3. Good Enough to Eat
Many traditional Christmas decorations from the Victorian period were constructed out of edible materials. Cranberries and popcorn were strung onto long pieces of thick thread, then wrapped around the Christmas tree or the banister. Oranges were stuck full of cloves and placed around the home as fragrant Christmas balls. Apple slices were dried and arranged into wreaths. Try placing some glass Christmas balls and cinnamon sticks on a bowl, or arrange strands of dried lemon wedges around the house
4. Smashing Fashion
In order to make room for the new sweaters and ties that are sure to be under the tree, it might be a good idea to go through your closet and remove old and unfashionable clothing. But rather than throwing those clothes away, use them to add a homey feel to your decorations. Cut a t-shirt into scraps and tie a ribbon around plain Christmas balls. Use the fabric to wrap up presents instead of going out and purchasing costly wrapping paper.
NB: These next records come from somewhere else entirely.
-- pv_equiv track=rewrite | github.com/BuilderChat/PII-Redactor | src/pii_engine.py | _count_matching_phrases
-- ===== SOURCE A (Python) =====
-- def _count_matching_phrases(words: list[str], phrases: set[str], max_words: int = 4) -> int:
--     if not words:
--         return 0
--     seen: set[str] = set()
--     upper = min(max_words, len(words))
--     for width in range(upper, 0, -1):
--         for idx in range(0, len(words) - width + 1):
--             candidate = " ".join(words[idx : idx + width])
--             if candidate in phrases:
--                 seen.add(candidate)
--     return len(seen)
-- ===== SOURCE B (Python) =====
-- def _count_matching_phrases(words: list[str], phrases: set[str], max_words: int = 4) -> int:
--     upper = min(max_words, len(words))
--     count = 0
--     for p in phrases:
--         if any(" ".join(words[i:i + w]) == p
--                for w in range(1, upper + 1)
--                for i in range(len(words) - w + 1)):
--             count += 1
--     return count
-- ===== Notes on version B (the rewrite author's own statement) =====
-- stated objective: alternative
-- what changed: B loops over each phrase and tests with an early-exiting any() whether some contiguous word-run of admissible width joins to it, instead of A's position-driven sweep that materializes the join of every window of every width and accumulates a 'seen' set whose size it returns.
import Mathlib
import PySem

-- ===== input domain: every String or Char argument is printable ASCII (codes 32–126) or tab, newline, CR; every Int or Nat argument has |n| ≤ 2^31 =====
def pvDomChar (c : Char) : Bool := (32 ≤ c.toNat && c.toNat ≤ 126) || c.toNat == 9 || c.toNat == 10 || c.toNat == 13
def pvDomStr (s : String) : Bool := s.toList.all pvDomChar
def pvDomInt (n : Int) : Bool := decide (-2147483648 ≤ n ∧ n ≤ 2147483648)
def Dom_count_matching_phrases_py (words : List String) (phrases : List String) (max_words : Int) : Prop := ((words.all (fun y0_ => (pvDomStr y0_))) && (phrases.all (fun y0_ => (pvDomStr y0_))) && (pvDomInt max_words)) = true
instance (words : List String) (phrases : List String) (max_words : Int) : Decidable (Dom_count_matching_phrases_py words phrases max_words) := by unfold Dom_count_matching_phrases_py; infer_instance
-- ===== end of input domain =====

-- B replaces A's position-driven sweep (accumulating a 'seen' set and returning its size) by a
-- per-phrase existence test over contiguous word-runs; alternative decomposition, same results.


-- ===== PORT A =====
def count_matching_phrases_py (words : List String) (phrases : List String) (max_words : Int) : Int :=
  if words = [] then 0
  else
    let upper := min max_words (words.length : Int)
    let seen : PySem.Set String :=
      (PySem.List.pyRange upper 0 (-1)).foldl (fun seen width =>
        (PySem.List.pyRange 0 ((words.length : Int) - width + 1) 1).foldl (fun seen idx =>
          let candidate := PySem.Str.join " " (PySem.List.slice words (some idx) (some (idx + width)))
          if phrases.contains candidate then PySem.Set.add seen candidate else seen) seen)
        PySem.Set.empty
    (PySem.Set.len seen : Int)

-- ===== PORT B =====
def count_matching_phrases_py_alt (words : List String) (phrases : List String) (max_words : Int) : Int :=
  let upper := min max_words (words.length : Int)
  phrases.foldl (fun count p =>
    if (PySem.List.pyRange 1 (upper + 1) 1).any (fun w =>
         (PySem.List.pyRange 0 ((words.length : Int) - w + 1) 1).any (fun i =>
           PySem.Str.join " " (PySem.List.slice words (some i) (some (i + w))) == p))
    then count + 1 else count) 0

-- ===== PRECONDITION & SPEC =====
-- Pre_: 'phrases' models a Python set, so under the type convention its list holds DISTINCT elements;
-- this excludes nothing a Python caller can pass (A's parameter is set[str]).
def Pre_count_matching_phrases_py (words : List String) (phrases : List String) (max_words : Int) : Prop := phrases.Nodup
instance (words : List String) (phrases : List String) (max_words : Int) : Decidable (Pre_count_matching_phrases_py words phrases max_words) := by unfold Pre_count_matching_phrases_py; infer_instance
def pvWitness_count_matching_phrases_py : List String × List String × Int := (["a", "b", "a"], ["a b", "b a", "c"], 4)

def Spec_count_matching_phrases_py (words : List String) (phrases : List String) (max_words : Int) (out : Int) : Prop := out = count_matching_phrases_py_alt words phrases max_words
instance (words : List String) (phrases : List String) (max_words : Int) (out : Int) : Decidable (Spec_count_matching_phrases_py words phrases max_words out) := by unfold Spec_count_matching_phrases_py; infer_instance

-- ===== CLAIM (what is proved, stated in full; the proofs are below) =====
def Claim_equal_count_matching_phrases_py : Prop := ∀ (words : List String) (phrases : List String) (max_words : Int), Dom_count_matching_phrases_py words phrases max_words → Pre_count_matching_phrases_py words phrases max_words → Spec_count_matching_phrases_py words phrases max_words (count_matching_phrases_py words phrases max_words)

-- ===== LEMMAS AND PROOFS =====

-- the candidate run starting at i of width w, as both ports build it
def pvCand (words : List String) (w i : Int) : String :=
  PySem.Str.join " " (PySem.List.slice words (some i) (some (i + w)))

-- B's per-phrase test, as a Bool predicate
def pvHit (words : List String) (upper : Int) (p : String) : Bool :=
  (PySem.List.pyRange 1 (upper + 1) 1).any (fun w =>
    (PySem.List.pyRange 0 ((words.length : Int) - w + 1) 1).any (fun i =>
      pvCand words w i == p))

lemma pvB_eq_countP (words phrases : List String) (max_words : Int) :
    count_matching_phrases_py_alt words phrases max_words
      = (phrases.countP (pvHit words (min max_words (words.length : Int))) : Int) := by
  have := PySem.List.foldl_if_add_one
    (pvHit words (min max_words (words.length : Int))) phrases 0
  simpa [count_matching_phrases_py_alt, pvHit, pvCand] using this

-- membership/nodup invariant of A's inner loop (over start indices, fixed width)
lemma pvInner_spec (words phrases : List String) (w : Int) (L : List Int) (s : List String) :
    (∀ x, x ∈ L.foldl (fun s idx =>
        if phrases.contains (pvCand words w idx) then PySem.Set.add s (pvCand words w idx) else s) s
      ↔ x ∈ s ∨ (x ∈ phrases ∧ ∃ i ∈ L, pvCand words w i = x))
    ∧ (s.Nodup → (L.foldl (fun s idx =>
        if phrases.contains (pvCand words w idx) then PySem.Set.add s (pvCand words w idx) else s) s).Nodup) := by
  induction L generalizing s with
  | nil => simp
  | cons a t ih =>
    constructor
    · intro x
      rw [List.foldl_cons, (ih _).1 x]
      by_cases h : phrases.contains (pvCand words w a)
      · simp only [h, if_pos]
        rw [PySem.Set.mem_add]
        constructor
        · rintro ((hs | he) | ⟨hp, i, hi, hc⟩)
          · exact Or.inl hs
          · exact Or.inr ⟨by simpa using (List.contains_iff_mem).1 (he ▸ h), a, by simp, he.symm⟩
          · exact Or.inr ⟨hp, i, by simp [hi], hc⟩
        · rintro (hs | ⟨hp, i, hi, hc⟩)
          · exact Or.inl (Or.inl hs)
          · rcases List.mem_cons.1 hi with rfl | hi
            · exact Or.inl (Or.inr hc.symm)
            · exact Or.inr ⟨hp, i, hi, hc⟩
      · simp only [h, if_neg, Bool.false_eq_true, not_false_iff]
        constructor
        · rintro (hs | ⟨hp, i, hi, hc⟩)
          · exact Or.inl hs
          · exact Or.inr ⟨hp, i, by simp [hi], hc⟩
        · rintro (hs | ⟨hp, i, hi, hc⟩)
          · exact Or.inl hs
          · rcases List.mem_cons.1 hi with rfl | hi
            · exact absurd ((List.contains_iff_mem).2 (hc ▸ hp)) h
            · exact Or.inr ⟨hp, i, hi, hc⟩
    · intro hs
      rw [List.foldl_cons]
      refine (ih _).2 ?_
      by_cases h : pvCand words w a ∈ phrases
      · simpa [h] using PySem.Set.nodup_add s (pvCand words w a) hs
      · simpa [h] using hs

-- membership/nodup invariant of A's outer loop (over widths)
lemma pvOuter_spec (words phrases : List String) (W : List Int) (s : List String) :
    (∀ x, x ∈ W.foldl (fun s width =>
        (PySem.List.pyRange 0 ((words.length : Int) - width + 1) 1).foldl (fun s idx =>
          if phrases.contains (pvCand words width idx) then PySem.Set.add s (pvCand words width idx) else s) s) s
      ↔ x ∈ s ∨ (x ∈ phrases ∧ ∃ w ∈ W, ∃ i ∈ PySem.List.pyRange 0 ((words.length : Int) - w + 1) 1, pvCand words w i = x))
    ∧ (s.Nodup → (W.foldl (fun s width =>
        (PySem.List.pyRange 0 ((words.length : Int) - width + 1) 1).foldl (fun s idx =>
          if phrases.contains (pvCand words width idx) then PySem.Set.add s (pvCand words width idx) else s) s) s).Nodup) := by
  induction W generalizing s with
  | nil => simp
  | cons a t ih =>
    constructor
    · intro x
      rw [List.foldl_cons, (ih _).1 x,
        (pvInner_spec words phrases a (PySem.List.pyRange 0 ((words.length : Int) - a + 1) 1) s).1 x]
      constructor
      · rintro ((hs | ⟨hp, i, hi, hc⟩) | ⟨hp, w, hw, i, hi, hc⟩)
        · exact Or.inl hs
        · exact Or.inr ⟨hp, a, by simp, i, hi, hc⟩
        · exact Or.inr ⟨hp, w, by simp [hw], i, hi, hc⟩
      · rintro (hs | ⟨hp, w, hw, i, hi, hc⟩)
        · exact Or.inl (Or.inl hs)
        · rcases List.mem_cons.1 hw with rfl | hw
          · exact Or.inl (Or.inr ⟨hp, i, hi, hc⟩)
          · exact Or.inr ⟨hp, w, hw, i, hi, hc⟩
    · intro hs
      rw [List.foldl_cons]
      exact (ih _).2
        ((pvInner_spec words phrases a (PySem.List.pyRange 0 ((words.length : Int) - a + 1) 1) s).2 hs)

-- B's Bool test unfolded to the existence of a matching run
lemma pvHit_iff (words : List String) (upper : Int) (p : String) :
    pvHit words upper p = true ↔
      ∃ w ∈ PySem.List.pyRange 1 (upper + 1) 1,
        ∃ i ∈ PySem.List.pyRange 0 ((words.length : Int) - w + 1) 1, pvCand words w i = p := by
  simp [pvHit, List.any_eq_true]

-- A's countdown width range has the same members as B's increasing one
lemma pvWidths_mem (upper w : Int) :
    w ∈ PySem.List.pyRange upper 0 (-1) ↔ w ∈ PySem.List.pyRange 1 (upper + 1) 1 := by
  rw [PySem.List.mem_pyRange_neg_one, PySem.List.mem_pyRange_one]
  omega

-- ===== VERDICT (by name: the statement is the Claim_ definition above) =====
theorem count_matching_phrases_py_spec : Claim_equal_count_matching_phrases_py := by
  intro words phrases max_words _ hpre
  unfold Spec_count_matching_phrases_py
  rw [pvB_eq_countP]
  by_cases hw : words = []
  · subst hw
    have hnil : PySem.List.pyRange 1 (min max_words (0 : Int) + 1) 1 = [] :=
      PySem.List.pyRange_one_eq_nil (by omega)
    have hfalse : ∀ p, pvHit ([] : List String) (min max_words (0 : Int)) p = false := by
      intro p; simp [pvHit, hnil]
    have hfil : List.filter (pvHit ([] : List String) (min max_words (0 : Int))) phrases = [] :=
      List.filter_eq_nil_iff.2 (fun p _ => by simp [hfalse p])
    simp [count_matching_phrases_py, List.countP_eq_length_filter, hfil]
  · simp only [count_matching_phrases_py, if_neg hw]
    set upper := min max_words ((words.length : Int)) with hupper
    have hchar := pvOuter_spec words phrases (PySem.List.pyRange upper 0 (-1)) PySem.Set.empty
    set seen := (PySem.List.pyRange upper 0 (-1)).foldl (fun s width =>
        (PySem.List.pyRange 0 ((words.length : Int) - width + 1) 1).foldl (fun s idx =>
          if phrases.contains (pvCand words width idx) then PySem.Set.add s (pvCand words width idx) else s) s)
        PySem.Set.empty with hseen
    have hmem : ∀ x, x ∈ seen ↔ x ∈ phrases.filter (pvHit words upper) := by
      intro x
      rw [hseen, hchar.1 x, List.mem_filter, pvHit_iff]
      constructor
      · rintro (h | ⟨hp, w, hwm, hrest⟩)
        · simp at h
        · exact ⟨hp, w, (pvWidths_mem upper w).1 hwm, hrest⟩
      · rintro ⟨hp, w, hwm, hrest⟩
        exact Or.inr ⟨hp, w, (pvWidths_mem upper w).2 hwm, hrest⟩
    have hnd : seen.Nodup := hchar.2 (by simp [PySem.Set.empty])
    have hperm : seen.Perm (phrases.filter (pvHit words upper)) :=
      (List.perm_ext_iff_of_nodup hnd (hpre.filter _)).2 hmem
    have : PySem.Set.len seen = (phrases.filter (pvHit words upper)).length := by
      simpa [PySem.Set.len] using hperm.length_eq
    rw [List.countP_eq_length_filter]
    exact_mod_cast this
If you’re feeling really adventurous, use the fabric scraps to sew snowmen, candy canes, or Christmas trees onto decorative cushions.
5. Make it Personal
Little presents can go further if you can spend a little extra time to add some personal touches. Rather than purchasing fancy electronics, spend some time thinking about who the present is going to, and what they really need and love. If you notice a cat-loving friend’s Christmas tree is a little bare, try buying Christmas balls in the shape of cats. If a neighbour loves ships, a small model-ship kit will be more appreciated than a flashy fruit basket. Get into the spirit of the season, and give presents from the heart (not from the wallet).